To implement the protocol, each cache maintains two tag bits for each cache line: Dirty and Shared. Dirty indicates that the cached copy of a datum has been modified with respect to main memory, and must therefore be written back when the line is victimized. Shared indicates that some other cache *may* also contain the line, and that write-through must be done when the attached CPU does a write. The MBus contains a signal, MShared, that is asserted during an operation if another cache contains the requested location.

The four possible states of a cache line and the transitions between states caused by processor (P) and memory bus (M) operations are shown in Figure 3. When a processor operation causes an MBus operation, the transition is determined by the response that the initiator receives from the other caches in the system on the MShared line. In the figure, this response is shown in parentheses.

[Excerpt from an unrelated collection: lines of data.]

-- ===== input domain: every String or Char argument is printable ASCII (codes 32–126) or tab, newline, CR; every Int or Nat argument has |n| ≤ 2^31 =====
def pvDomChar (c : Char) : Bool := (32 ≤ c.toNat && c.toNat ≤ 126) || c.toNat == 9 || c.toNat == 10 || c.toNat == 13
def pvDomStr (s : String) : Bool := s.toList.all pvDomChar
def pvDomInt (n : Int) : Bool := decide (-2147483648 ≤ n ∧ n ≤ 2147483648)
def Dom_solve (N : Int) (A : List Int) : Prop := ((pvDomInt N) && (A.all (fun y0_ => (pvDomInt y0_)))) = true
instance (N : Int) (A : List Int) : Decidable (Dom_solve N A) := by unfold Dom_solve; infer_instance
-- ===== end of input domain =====

-- B replaces A's O(N^2) scan of all segments by the closed characterization that the answer
-- is always 0, 1 or -1, decided by two linear passes; the return value is what is proved equal.

-- ===== PORT A =====
-- A's res starts as float INF; ported as Option Int (none = INF), since any returned res is an Int.
def pvOptMin (r : Option Int) (v : Int) : Option Int :=
  some (match r with | none => v | some x => min x v)

-- body of A's inner loop over j; state (mn, mx, res)
def pvStep (g : Int → Int) (N i : Int) (st : Int × Int × Option Int) (j : Int) :
    Int × Int × Option Int :=
  let mn := min st.1 (g j)
  let mx := max st.2.1 (g j)
  let r1 := if i ≠ 0 ∧ max mn (g (i-1) - 1) ≤ min mx (g (i-1) + 1)
            then pvOptMin st.2.2 (j - i) else st.2.2
  let r2 := if j + 1 < N ∧ max mn (g (j+1) - 1) ≤ min mx (g (j+1) + 1)
            then pvOptMin r1 (j - i) else r1
  (mn, mx, r2)

-- A's outer-loop body: run the inner loop from i (mn = mx = A[i]), keep only res
def pvOuterStep (g : Int → Int) (N : Int) (res : Option Int) (i : Int) : Option Int :=
  ((PySem.List.pyRange i N 1).foldl (pvStep g N i) (g i, g i, res)).2.2

def solve (N : Int) (A : List Int) : Int :=
  let g := fun k => PySem.List.pyGetD A k 0   -- A[k]; Pre_solve keeps every access in range
  match (PySem.List.pyRange 0 N 1).foldl (pvOuterStep g N) none with
  | some r => r
  | none => -1

-- ===== PORT B =====
def solve_alt (N : Int) (A : List Int) : Int :=
  let g := fun k => PySem.List.pyGetD A k 0
  if (PySem.List.pyRange 0 (N-1) 1).any (fun i => decide (|g i - g (i+1)| ≤ 1)) then 0
  else if (PySem.List.pyRange 0 (N-2) 1).any
      (fun i => decide (g i < g (i+1)) != decide (g (i+1) < g (i+2))) then 1
  else -1

-- ===== PRECONDITION & SPEC =====
-- Python A evaluates A[i] for every i in range(N) and raises IndexError when N > len(A);
-- exactly those inputs are excluded.
def Pre_solve (N : Int) (A : List Int) : Prop := N ≤ (A.length : Int)
instance (N : Int) (A : List Int) : Decidable (Pre_solve N A) := by unfold Pre_solve; infer_instance
def pvWitness_solve : Int × List Int := (4, [5, 1, 9, 2])
def Spec_solve (N : Int) (A : List Int) (out : Int) : Prop := out = solve_alt N A
instance (N : Int) (A : List Int) (out : Int) : Decidable (Spec_solve N A out) := by unfold Spec_solve; infer_instance

-- ===== CLAIM (what is proved, stated in full; the proofs are below) =====
def Claim_equal_solve : Prop := ∀ (N : Int) (A : List Int), Dom_solve N A → Pre_solve N A → Spec_solve N A (solve N A)

-- ===== LEMMAS AND PROOFS =====

-- segment minimum / maximum of g over [i..j] (the value of A's running mn/mx after step j)
def pvSmn (g : Int → Int) (i j : Int) : Int := ((PySem.List.pyRange i (j+1) 1).map g).foldl min (g i)
def pvSmx (g : Int → Int) (i j : Int) : Int := ((PySem.List.pyRange i (j+1) 1).map g).foldl max (g i)

-- the merge condition A tests for segment [i..j]
def pvCondb (g : Int → Int) (N i j : Int) : Bool :=
  decide ((i ≠ 0 ∧ max (pvSmn g i j) (g (i-1) - 1) ≤ min (pvSmx g i j) (g (i-1) + 1)) ∨
          (j + 1 < N ∧ max (pvSmn g i j) (g (j+1) - 1) ≤ min (pvSmx g i j) (g (j+1) + 1)))

-- the res-component of A's inner loop, with mn/mx replaced by their closed forms
def pvCStep (g : Int → Int) (N i : Int) (r : Option Int) (j : Int) : Option Int :=
  if pvCondb g N i j then pvOptMin r (j - i) else r

-- all candidate segments (i, j)
def pvPairs (N : Int) : List (Int × Int) :=
  (PySem.List.pyRange 0 N 1).flatMap (fun i => (PySem.List.pyRange i N 1).map (fun j => (i, j)))

def pvF (g : Int → Int) (N : Int) (r : Option Int) (p : Int × Int) : Option Int :=
  if pvCondb g N p.1 p.2 then pvOptMin r (p.2 - p.1) else r

-- B's two tests as propositions
def pvAdj (g : Int → Int) (N : Int) : Prop := ∃ i, 0 ≤ i ∧ i < N - 1 ∧ |g i - g (i+1)| ≤ 1
def pvExt (g : Int → Int) (N : Int) : Prop :=
  ∃ i, 0 ≤ i ∧ i < N - 2 ∧ ((g i < g (i+1)) ↔ ¬ (g (i+1) < g (i+2)))

@[simp] theorem pvOptMin_none (v : Int) : pvOptMin none v = some v := rfl
@[simp] theorem pvOptMin_some (x v : Int) : pvOptMin (some x) v = some (min x v) := rfl

theorem pvOptMin_idem (r : Option Int) (v : Int) : pvOptMin (pvOptMin r v) v = pvOptMin r v := by
  cases r <;> simp

theorem pvSmn_empty (g : Int → Int) {i j : Int} (h : j < i) : pvSmn g i j = g i := by
  unfold pvSmn; rw [PySem.List.pyRange_one_eq_nil (by omega : j + 1 ≤ i)]; rfl

theorem pvSmx_empty (g : Int → Int) {i j : Int} (h : j < i) : pvSmx g i j = g i := by
  unfold pvSmx; rw [PySem.List.pyRange_one_eq_nil (by omega : j + 1 ≤ i)]; rfl

theorem pvSmn_self (g : Int → Int) (i : Int) : pvSmn g i i = g i := by
  unfold pvSmn; rw [PySem.List.pyRange_one_singleton]; simp

theorem pvSmx_self (g : Int → Int) (i : Int) : pvSmx g i i = g i := by
  unfold pvSmx; rw [PySem.List.pyRange_one_singleton]; simp

theorem pvSmn_succ (g : Int → Int) {i j : Int} (h : i ≤ j) :
    pvSmn g i (j+1) = min (pvSmn g i j) (g (j+1)) := by
  unfold pvSmn
  rw [PySem.List.pyRange_one_succ_right (by omega : i ≤ j + 1), List.map_append, List.foldl_append]
  simp

theorem pvSmx_succ (g : Int → Int) {i j : Int} (h : i ≤ j) :
    pvSmx g i (j+1) = max (pvSmx g i j) (g (j+1)) := by
  unfold pvSmx
  rw [PySem.List.pyRange_one_succ_right (by omega : i ≤ j + 1), List.map_append, List.foldl_append]
  simp

theorem pvSmn_pair (g : Int → Int) (i : Int) : pvSmn g i (i+1) = min (g i) (g (i+1)) := by
  rw [pvSmn_succ g (le_refl i), pvSmn_self]

theorem pvSmx_pair (g : Int → Int) (i : Int) : pvSmx g i (i+1) = max (g i) (g (i+1)) := by
  rw [pvSmx_succ g (le_refl i), pvSmx_self]

theorem pvSmn_mem (g : Int → Int) {i j : Int} (h : i ≤ j) :
    ∃ k, i ≤ k ∧ k ≤ j ∧ pvSmn g i j = g k := by
  rcases PySem.List.foldl_min_mem ((PySem.List.pyRange i (j+1) 1).map g) (g i) with h1 | h1
  · exact ⟨i, le_refl i, h, h1⟩
  · rcases List.mem_map.1 h1 with ⟨k, hk, hgk⟩
    rcases PySem.List.mem_pyRange_one.1 hk with ⟨hk1, hk2⟩
    exact ⟨k, hk1, by omega, hgk.symm⟩

theorem pvSmx_mem (g : Int → Int) {i j : Int} (h : i ≤ j) :
    ∃ k, i ≤ k ∧ k ≤ j ∧ pvSmx g i j = g k := by
  rcases PySem.List.foldl_max_mem ((PySem.List.pyRange i (j+1) 1).map g) (g i) with h1 | h1
  · exact ⟨i, le_refl i, h, h1⟩
  · rcases List.mem_map.1 h1 with ⟨k, hk, hgk⟩
    rcases PySem.List.mem_pyRange_one.1 hk with ⟨hk1, hk2⟩
    exact ⟨k, hk1, by omega, hgk.symm⟩

-- one inner step, on the invariant state
theorem pvStep_char (g : Int → Int) (N i : Int) (r : Option Int) {j : Int} (h : i ≤ j) :
    pvStep g N i (pvSmn g i (j-1), pvSmx g i (j-1), r) j =
      (pvSmn g i j, pvSmx g i j, pvCStep g N i r j) := by
  have hmn : min (pvSmn g i (j-1)) (g j) = pvSmn g i j := by
    rcases eq_or_lt_of_le h with heq | hlt
    · subst heq; rw [pvSmn_empty g (by omega : i - 1 < i), pvSmn_self]; simp
    · have h' : i ≤ j - 1 := by omega
      have := pvSmn_succ g h'
      rw [sub_add_cancel] at this
      omega
  have hmx : max (pvSmx g i (j-1)) (g j) = pvSmx g i j := by
    rcases eq_or_lt_of_le h with heq | hlt
    · subst heq; rw [pvSmx_empty g (by omega : i - 1 < i), pvSmx_self]; simp
    · have h' : i ≤ j - 1 := by omega
      have := pvSmx_succ g h'
      rw [sub_add_cancel] at this
      omega
  simp only [pvStep, pvCStep, hmn, hmx, Prod.mk.injEq]
  refine ⟨trivial, trivial, ?_⟩
  by_cases hC1 : i ≠ 0 ∧ max (pvSmn g i j) (g (i-1) - 1) ≤ min (pvSmx g i j) (g (i-1) + 1) <;>
    by_cases hC2 : j + 1 < N ∧ max (pvSmn g i j) (g (j+1) - 1) ≤ min (pvSmx g i j) (g (j+1) + 1)
  · rw [if_pos hC1, if_pos hC2, if_pos (show pvCondb g N i j = true from decide_eq_true (Or.inl hC1))]
    exact pvOptMin_idem r (j - i)
  · rw [if_neg hC2, if_pos hC1, if_pos (show pvCondb g N i j = true from decide_eq_true (Or.inl hC1))]
  · rw [if_pos hC2, if_neg hC1, if_pos (show pvCondb g N i j = true from decide_eq_true (Or.inr hC2))]
  · have hb : ¬ (pvCondb g N i j = true) := by
      simp only [pvCondb, decide_eq_true_eq]
      rintro (h' | h')
      · exact hC1 h'
      · exact hC2 h'
    rw [if_neg hC2, if_neg hC1, if_neg hb]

A CPU read can cause zero, one, or two MBus operations. If the read hits in the cache, no bus traffic is needed. If the read misses and the line is clean, an MBus read is issued to load the line with the requested data. When the read is done, the Shared tag is set to the value of MShared returned by other caches. If the line is dirty, its contents must be written back to main memory before the read is done.

A CPU write that hits in a nonshared line requires no MBus traffic. The line is marked dirty so that it will be written back to memory when it becomes a victim. If the line is shared, the cache does write-through to maintain coherence and update main memory. In this case, the line is marked clean and shared. A write miss is treated as a read miss followed immediately by a write hit.

In the VAX, most writes are to aligned (32-bit) longwords. Since Firefly cache lines are only one longword in size, longword write misses can be optimized. Instead of doing a read, then overwriting the line with write data, the cache simply does write-through, leaving the line clean. The state of the shared tag is determined by the value on the MShared line received from other caches.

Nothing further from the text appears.